Army to Congress: Thanks, but no tanks
|2:23:08 AM, Monday, October 15, 2012|
(HERLONG, California CNN 10/9/12) "If you need an example of why it is hard to cut the budget in Washington look no further than this Army depot in the shadow of the Sierra Nevada range.
CNN was allowed rare access to what amounts to a parking lot for more than 2,000 M-1 Abrams tanks. Here, about an hour's drive north of Reno, Nevada, the tanks have been collecting dust in the hot California desert because of a tiff between the Army and Congress.
The U.S. has more than enough combat tanks in the field to meet the nation's defense needs - so there's no sense in making repairs to these now, the Army's chief of staff Gen. Raymond T. Odierno told Congress earlier this year.

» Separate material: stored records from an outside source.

-- pv_equiv track=rewrite | github.com/sphamandla-s/password-checker-with-python-recursion | password_cracker.py | possible_password_combRec
-- ===== SOURCE A (Python) =====
-- def possible_password_combRec(character_set, prefix, k, n):
--     if n == 0:
--         return [prefix]
--     elif not character_set or any(type(i) == int for i in character_set):
--         return []
--     else:
--      new_list = []
--      for i in range(k):
--          new = prefix + character_set[i]
--          new_list += possible_password_combRec(character_set, new, k , n - 1)
--     return new_list
-- ===== SOURCE B (Python) =====
-- def possible_password_combRec(character_set, prefix, k, n):
--     if n == 0:
--         return [prefix]
--     if not character_set or any(type(i) == int for i in character_set):
--         return []
--     result = [prefix]
--     for _ in range(n):
--         result = [p + character_set[i] for p in result for i in range(k)]
--     return result
-- ===== Notes on version B (the rewrite author's own statement) =====
-- stated objective: alternative
-- what changed: Replaces A's tree recursion (one recursive call per chosen character) by an iterative level-by-level expansion: start from [prefix] and n times expand every partial password with each of the first k characters via one nested comprehension.
-- outside the precondition, e.g. on possible_password_combRec(['a'], 'p', 0, -1): A returns [], B returns ['p']; on possible_password_combRec(['a', 'b'], 'p', 3, 1): A raises IndexError, B raises IndexError
import Mathlib
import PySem

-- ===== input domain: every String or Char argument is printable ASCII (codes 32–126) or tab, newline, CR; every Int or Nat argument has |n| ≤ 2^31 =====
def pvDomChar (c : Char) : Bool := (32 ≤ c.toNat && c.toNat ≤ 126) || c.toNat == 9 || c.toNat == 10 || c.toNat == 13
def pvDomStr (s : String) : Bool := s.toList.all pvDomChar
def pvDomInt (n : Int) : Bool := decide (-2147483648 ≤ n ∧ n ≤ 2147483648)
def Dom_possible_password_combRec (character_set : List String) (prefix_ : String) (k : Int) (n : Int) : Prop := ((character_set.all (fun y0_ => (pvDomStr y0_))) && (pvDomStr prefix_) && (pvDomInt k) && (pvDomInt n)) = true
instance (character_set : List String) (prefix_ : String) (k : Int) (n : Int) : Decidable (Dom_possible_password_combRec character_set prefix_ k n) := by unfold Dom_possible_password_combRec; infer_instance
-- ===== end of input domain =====

-- B replaces A's tree recursion with an iterative level-by-level expansion (alternative decomposition, same cost).

-- ===== PORT A =====
-- 'any(type(i) == int for i in character_set)' is always False on List String (the convention fixes the element type).
def possible_password_combRec (character_set : List String) (prefix_ : String) (k : Int) (n : Int) : List String :=
  if n = 0 then [prefix_]
  else if character_set.isEmpty || character_set.any (fun _ => false) then []
  else if _h : 0 < n then
    (PySem.List.pyRange 0 k 1).foldl
      (fun new_list i =>
        new_list ++ possible_password_combRec character_set
          (prefix_ ++ PySem.List.pyGetD character_set i "") k (n - 1)) []
  else []  -- Python never returns here (n < 0 with a nonempty set and k > 0 recurses forever); excluded by Pre_
termination_by n.toNat
decreasing_by omega

-- ===== PORT B =====
-- the nested comprehension '[p + character_set[i] for p in result for i in range(k)]'
def pwLevel (character_set : List String) (k : Int) (result : List String) : List String :=
  result.flatMap (fun p => (PySem.List.pyRange 0 k 1).map (fun i => p ++ PySem.List.pyGetD character_set i ""))

def possible_password_combRec_alt (character_set : List String) (prefix_ : String) (k : Int) (n : Int) : List String :=
  if n = 0 then [prefix_]
  else if character_set.isEmpty || character_set.any (fun _ => false) then []
  else (PySem.List.pyRange 0 n 1).foldl (fun result _ => pwLevel character_set k result) [prefix_]

-- ===== PRECONDITION & SPEC =====
-- Pre_ excludes (a) negative n, where A either hits Python's recursion limit (nonempty set, k > 0) or
-- returns [] as an artefact of the unreached loop, and (b) n > 0 with a nonempty set and k beyond its
-- length, where A raises IndexError.
def Pre_possible_password_combRec (character_set : List String) (prefix_ : String) (k : Int) (n : Int) : Prop :=
  0 ≤ n ∧ (n = 0 ∨ character_set = [] ∨ k ≤ character_set.length)
instance (character_set : List String) (prefix_ : String) (k : Int) (n : Int) : Decidable (Pre_possible_password_combRec character_set prefix_ k n) := by unfold Pre_possible_password_combRec; infer_instance

def pvWitness_possible_password_combRec : List String × String × Int × Int := (["a", "b"], "x", 2, 2)

def Spec_possible_password_combRec (character_set : List String) (prefix_ : String) (k : Int) (n : Int) (out : List String) : Prop := out = possible_password_combRec_alt character_set prefix_ k n
instance (character_set : List String) (prefix_ : String) (k : Int) (n : Int) (out : List String) : Decidable (Spec_possible_password_combRec character_set prefix_ k n out) := by unfold Spec_possible_password_combRec; infer_instance

-- ===== CLAIM (what is proved, stated in full; the proofs are below) =====
def Claim_equal_possible_password_combRec : Prop := ∀ (character_set : List String) (prefix_ : String) (k : Int) (n : Int), Dom_possible_password_combRec character_set prefix_ k n → Pre_possible_password_combRec character_set prefix_ k n → Spec_possible_password_combRec character_set prefix_ k n (possible_password_combRec character_set prefix_ k n)

-- ===== LEMMAS AND PROOFS =====

-- pwLevel distributes over the elements of its input list
lemma pwLevel_iterate_flatMap (cs : List String) (k : Int) :
    ∀ (m : Nat) (xs : List String),
      (pwLevel cs k)^[m] xs = xs.flatMap (fun x => (pwLevel cs k)^[m] [x]) := by
  intro m
  induction m with
  | zero => intro xs; simp
  | succ m ih =>
    intro xs
    rw [Function.iterate_succ_apply, ih (pwLevel cs k xs)]
    have hx : ∀ x : String, (pwLevel cs k)^[m + 1] [x]
        = (pwLevel cs k [x]).flatMap (fun y => (pwLevel cs k)^[m] [y]) := by
      intro x; rw [Function.iterate_succ_apply, ih]
    simp only [hx]
    simp [pwLevel, List.flatMap_assoc]

-- the guard 'not character_set or any(...)' is false on a nonempty List String
lemma pwGuard_false (cs : List String) (hcs : cs ≠ []) :
    (cs.isEmpty || cs.any (fun _ => false)) = false := by
  cases cs with
  | nil => exact absurd rfl hcs
  | cons a l => simp

-- A's recursion computes the m-fold level expansion of [p]
lemma a_eq_iterate (cs : List String) (hcs : cs ≠ []) (k : Int) :
    ∀ (m : Nat) (p : String),
      possible_password_combRec cs p k (m : Int) = (pwLevel cs k)^[m] [p] := by
  intro m
  induction m with
  | zero => intro p; simp [possible_password_combRec]
  | succ m ih =>
    intro p
    rw [possible_password_combRec, if_neg (by push_cast; omega : ¬ (((m + 1 : Nat) : Int) = 0)),
      pwGuard_false cs hcs, if_neg (by decide : ¬ (false = true)),
      dif_pos (by push_cast; omega : (0 : Int) < ((m + 1 : Nat) : Int))]
    have hcast : ((m + 1 : Nat) : Int) - 1 = (m : Int) := by push_cast; ring
    simp only [hcast]
    have hfold : ∀ (acc : List String),
        (PySem.List.pyRange 0 k 1).foldl
          (fun new_list i => new_list ++ possible_password_combRec cs (p ++ PySem.List.pyGetD cs i "") k (m : Int)) acc
        = acc ++ (PySem.List.pyRange 0 k 1).flatMap
            (fun i => possible_password_combRec cs (p ++ PySem.List.pyGetD cs i "") k (m : Int)) := by
      induction (PySem.List.pyRange 0 k 1) with
      | nil => simp
      | cons a l ihl => intro acc; simp [ihl, List.append_assoc]
    rw [hfold [], List.nil_append]
    have hfun : (fun i => possible_password_combRec cs (p ++ PySem.List.pyGetD cs i "") k (m : Int))
        = (fun i => (pwLevel cs k)^[m] [p ++ PySem.List.pyGetD cs i ""]) :=
      funext (fun i => ih _)
    rw [hfun, Function.iterate_succ_apply, pwLevel_iterate_flatMap]
    simp [pwLevel, List.flatMap_map]

-- B's fold over range(n) is the n.toNat-fold iterate
lemma foldl_const_iterate {α β : Type} (f : α → α) (l : List β) :
    ∀ (init : α), l.foldl (fun r _ => f r) init = f^[l.length] init := by
  induction l with
  | nil => intro init; simp
  | cons a l ih => intro init; simp [ih, Function.iterate_succ_apply]

-- ===== VERDICT (by name: the statement is the Claim_ definition above) =====
theorem possible_password_combRec_spec : Claim_equal_possible_password_combRec := by
  intro cs p k n _ hpre
  unfold Spec_possible_password_combRec
  obtain ⟨hn, _⟩ := hpre
  by_cases h0 : n = 0
  · subst h0; simp [possible_password_combRec, possible_password_combRec_alt]
  · by_cases hcs : cs = []
    · subst hcs
      rw [possible_password_combRec, possible_password_combRec_alt]
      simp [h0]
    · rw [possible_password_combRec_alt, if_neg h0, pwGuard_false cs hcs,
        if_neg (by decide : ¬ (false = true)), foldl_const_iterate,
        PySem.List.length_pyRange_one]
      have hrepr : n = ((n.toNat : Nat) : Int) := by omega
      have hlen : (n - 0).toNat = n.toNat := by omega
      rw [hlen]
      conv_lhs => rw [hrepr]
      exact a_eq_iterate cs hcs k n.toNat p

If the Pentagon holds off repairing, refurbishing or making new tanks for three years until new technologies are developed, the Army says it can save taxpayers as much as $3 billion.
That may seem like a lot of money, but it's a tiny sacrifice for a Defense Department that will cut $500 billion from its budget over the next decade and may be forced to cut a further $500 billion if a deficit cutting deal is not reached by Congress.
Why is this a big deal? For one, the U.S. hasn't stopped producing tanks since before World War II, according to lawmakers.
Plus, from its point of view the Army would prefer to decide what it needs and doesn't need to keep America strong while making tough economic cuts elsewhere.
"When a relatively conservative institution like the U.S. military, which doesn't like to take risks because risks get people killed, says it has enough tanks, I think generally civilians should be inclined to believe them," said Travis Sharp a fellow at the defense think tank, New American Security.
But guess which group of civilians isn't inclined to agree with the generals on this point?
To be exact, 173 House members - Democrats and Republicans - sent a letter April 20 to Defense Secretary Leon Panetta, urging him to continue supporting their decision to produce more tanks.
That's right. Lawmakers who frequently and loudly proclaim that presidents should listen to generals when it comes to battlefield decisions are refusing to take its own advice.
If the U.S. pauses tank production and refurbishment it will hurt the nation's industrial economy, lawmakers say. "The combat vehicle industrial base is a unique asset that consists of hundreds of public and private facilities across the United States," the letter said. The outlook for selling Abrams tanks to other nations appears "stronger than prior years," the letter said. But those sales would be "inadequate to sustain the industrial base and in some cases uncertain. In light of this, modest and continued Abrams production for the Army is necessary to protect the industrial base."
Lima, Ohio, is a long way from this dusty tank parking lot. The tiny town in the northwestern part of the Buckeye State is where defense manufacturing heavyweight General Dynamics makes these 60-plus-ton behemoths..."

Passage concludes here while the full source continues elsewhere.